-- pv_equiv track=rewrite | github.com/fgm670011/SkillFactory | GitHub_0.py | game_core_v1
-- ===== SOURCE A (Python) =====
-- def game_core_v1(number):
--     count = 1  # Начало счетчика попыток
--     predict = 50  # Предсказываем среднее число из диапозона 1-101, для удобства поиска числа.
--     if number % 2 == 0:  # Пишем условия для проверки четности числа
--         while number != predict:  # Если условие срабатывает то прибавляем плюс один к числу попыток
--             count += 1
--             if number > predict:  # Если загаданое число больше предполагамеого то прибавляет 2, так как число четное
--                 predict += 2
--             elif number < predict:  # Иначе вычитаем 2
--                 predict -= 2
--     elif number % 2 != 0:  # Если число нечетное то прибавляем или вычитаем 1
--         while number != predict:
--             count += 1
--             if number > predict:
--                 predict += 1
--             elif number < predict:
--                 predict -= 1
--     return count  # Возвращаем количество попыток
-- ===== SOURCE B (Python) =====
-- def game_core_v1(number):
--     # Closed form: distance from the starting guess, divided by the parity-dependent step size, plus one.
--     d = abs(number - 50)
--     return 1 + d // 2 if number % 2 == 0 else 1 + d
-- ===== Notes on version B (the rewrite author's own statement) =====
-- stated objective: faster
-- what changed: Replaced the step-by-step guessing loop with a closed-form count: the distance from the starting guess divided by the parity-dependent step size, plus one.
import Mathlib
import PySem

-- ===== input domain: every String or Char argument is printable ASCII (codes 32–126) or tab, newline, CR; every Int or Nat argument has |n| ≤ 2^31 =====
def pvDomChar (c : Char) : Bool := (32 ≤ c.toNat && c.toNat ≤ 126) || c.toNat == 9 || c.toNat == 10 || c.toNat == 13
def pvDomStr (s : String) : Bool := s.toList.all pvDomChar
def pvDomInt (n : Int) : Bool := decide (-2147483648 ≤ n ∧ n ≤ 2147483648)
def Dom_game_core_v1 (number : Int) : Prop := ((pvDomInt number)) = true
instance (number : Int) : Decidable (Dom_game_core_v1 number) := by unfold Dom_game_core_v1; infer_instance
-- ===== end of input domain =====

-- B replaces A's step-by-step guessing loop with a closed-form count (O(1) vs O(|number-50|)).

-- ===== PORT A =====
-- small termination facts cited by the ports' `decreasing_by` (kept above the ports on purpose)
theorem pvNatAbsSubLt (d k : Int) (h1 : 0 < k) (h2 : k ≤ d) : (d - k).natAbs < d.natAbs :=
  Int.natAbs_lt_natAbs_of_nonneg_of_lt (sub_nonneg.mpr h2) (sub_lt_self d h1)

theorem pvStep2Lt (n p : Int) (h : 2 ∣ n - p) (hgt : n > p) :
    (n - (p + 2)).natAbs < (n - p).natAbs := by
  have h2 : (2:Int) ≤ n - p := Int.le_of_dvd (sub_pos.mpr hgt) h
  rw [sub_add_eq_sub_sub]
  exact pvNatAbsSubLt _ 2 two_pos h2

theorem pvStep2Lt' (n p : Int) (h : 2 ∣ n - p) (heq : ¬ n = p) (hgt : ¬ n > p) :
    (n - (p - 2)).natAbs < (n - p).natAbs := by
  have hlt : n < p := lt_of_le_of_ne (not_lt.mp hgt) heq
  have hd : (2:Int) ∣ p - n := by rw [← neg_sub n p]; exact (dvd_neg).mpr h
  have h2 : (2:Int) ≤ p - n := Int.le_of_dvd (sub_pos.mpr hlt) hd
  have e1 : n - (p - 2) = -((p - n) - 2) := by ring
  have e2 : n - p = -(p - n) := (neg_sub p n).symm
  rw [e1, e2, Int.natAbs_neg, Int.natAbs_neg]
  exact pvNatAbsSubLt _ 2 two_pos h2

theorem pvStep1Lt (n p : Int) (hgt : n > p) :
    (n - (p + 1)).natAbs < (n - p).natAbs := by
  have h1 : (1:Int) ≤ n - p := Int.add_one_le_of_lt (sub_pos.mpr hgt)
  rw [sub_add_eq_sub_sub]
  exact pvNatAbsSubLt _ 1 one_pos h1

theorem pvStep1Lt' (n p : Int) (heq : ¬ n = p) (hgt : ¬ n > p) :
    (n - (p - 1)).natAbs < (n - p).natAbs := by
  have hlt : n < p := lt_of_le_of_ne (not_lt.mp hgt) heq
  have h1 : (1:Int) ≤ p - n := Int.add_one_le_of_lt (sub_pos.mpr hlt)
  have e1 : n - (p - 1) = -((p - n) - 1) := by ring
  have e2 : n - p = -(p - n) := (neg_sub p n).symm
  rw [e1, e2, Int.natAbs_neg, Int.natAbs_neg]
  exact pvNatAbsSubLt _ 1 one_pos h1

theorem pvDvdStep2 (n p : Int) (h : 2 ∣ n - p) : 2 ∣ n - (p + 2) := by
  rw [sub_add_eq_sub_sub]
  exact dvd_sub h (dvd_refl 2)

theorem pvDvdStep2' (n p : Int) (h : 2 ∣ n - p) : 2 ∣ n - (p - 2) := by
  have e : n - (p - 2) = (n - p) + 2 := by ring
  rw [e]
  exact dvd_add h (dvd_refl 2)

-- even branch of A's while loop: step ±2; the parity hypothesis (2 ∣ number - predict)
-- holds throughout A's even branch and guarantees termination of the literal loop
def gameLoop2 (number predict count : Int) (h : 2 ∣ (number - predict)) : Int :=
  if number = predict then count
  else if number > predict then
    gameLoop2 number (predict + 2) (count + 1) (pvDvdStep2 number predict h)
  else
    gameLoop2 number (predict - 2) (count + 1) (pvDvdStep2' number predict h)
termination_by (number - predict).natAbs
decreasing_by
  · exact pvStep2Lt number predict h (by assumption)
  · exact pvStep2Lt' number predict h (by assumption) (by assumption)

-- odd branch of A's while loop: step ±1
def gameLoop1 (number predict count : Int) : Int :=
  if number = predict then count
  else if number > predict then
    gameLoop1 number (predict + 1) (count + 1)
  else
    gameLoop1 number (predict - 1) (count + 1)
termination_by (number - predict).natAbs
decreasing_by
  · exact pvStep1Lt number predict (by assumption)
  · exact pvStep1Lt' number predict (by assumption) (by assumption)

def game_core_v1 (number : Int) : Int :=
  if h : PySem.Int.mod number 2 = 0 then
    gameLoop2 number 50 1
      (dvd_sub ((PySem.Int.mod_eq_zero_iff_dvd number 2).mp h) (Dvd.intro 25 rfl))
  else
    gameLoop1 number 50 1

-- ===== PORT B =====
def game_core_v1_alt (number : Int) : Int :=
  let d := |number - 50|
  if PySem.Int.mod number 2 = 0 then 1 + PySem.Int.floordiv d 2 else 1 + d

-- ===== PRECONDITION & SPEC =====
def Spec_game_core_v1 (number : Int) (out : Int) : Prop := out = game_core_v1_alt number
instance (number : Int) (out : Int) : Decidable (Spec_game_core_v1 number out) := by unfold Spec_game_core_v1; infer_instance

-- ===== CLAIM (what is proved, stated in full; the proofs are below) =====
def Claim_equal_game_core_v1 : Prop := ∀ (number : Int), Dom_game_core_v1 number → Spec_game_core_v1 number (game_core_v1 number)

-- ===== LEMMAS AND PROOFS =====

theorem gameLoop2_eq (number predict count : Int) (h : 2 ∣ (number - predict)) :
    gameLoop2 number predict count h = count + ((number - predict).natAbs : Int) / 2 := by
  induction predict, count, h using gameLoop2.induct with
  | case1 c h => simp [gameLoop2]
  | case2 p c h heq hgt ih =>
      rw [gameLoop2, if_neg heq, if_pos hgt, ih]; omega
  | case3 p c h heq hgt ih =>
      rw [gameLoop2, if_neg heq, if_neg hgt, ih]; omega

theorem gameLoop1_eq (number predict count : Int) :
    gameLoop1 number predict count = count + ((number - predict).natAbs : Int) := by
  induction predict, count using gameLoop1.induct number with
  | case1 c => simp [gameLoop1]
  | case2 p c heq hgt ih =>
      rw [gameLoop1, if_neg heq, if_pos hgt, ih]; omega
  | case3 p c heq hgt ih =>
      rw [gameLoop1, if_neg heq, if_neg hgt, ih]; omega

-- ===== VERDICT (by name: the statement is the Claim_ definition above) =====
theorem game_core_v1_spec : Claim_equal_game_core_v1 := by
  intro number _
  unfold Spec_game_core_v1 game_core_v1 game_core_v1_alt
  by_cases h : PySem.Int.mod number 2 = 0
  · rw [dif_pos h, if_pos h, gameLoop2_eq,
        PySem.Int.floordiv_eq_ediv_of_pos (by norm_num : (0:Int) < 2), Int.abs_eq_natAbs]
  · rw [dif_neg h, if_neg h, gameLoop1_eq, Int.abs_eq_natAbs]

-.-.-

Aim of the exercise
Report how many lines in the listing above contain the string "parity", giving the number alone.

Exercise output
3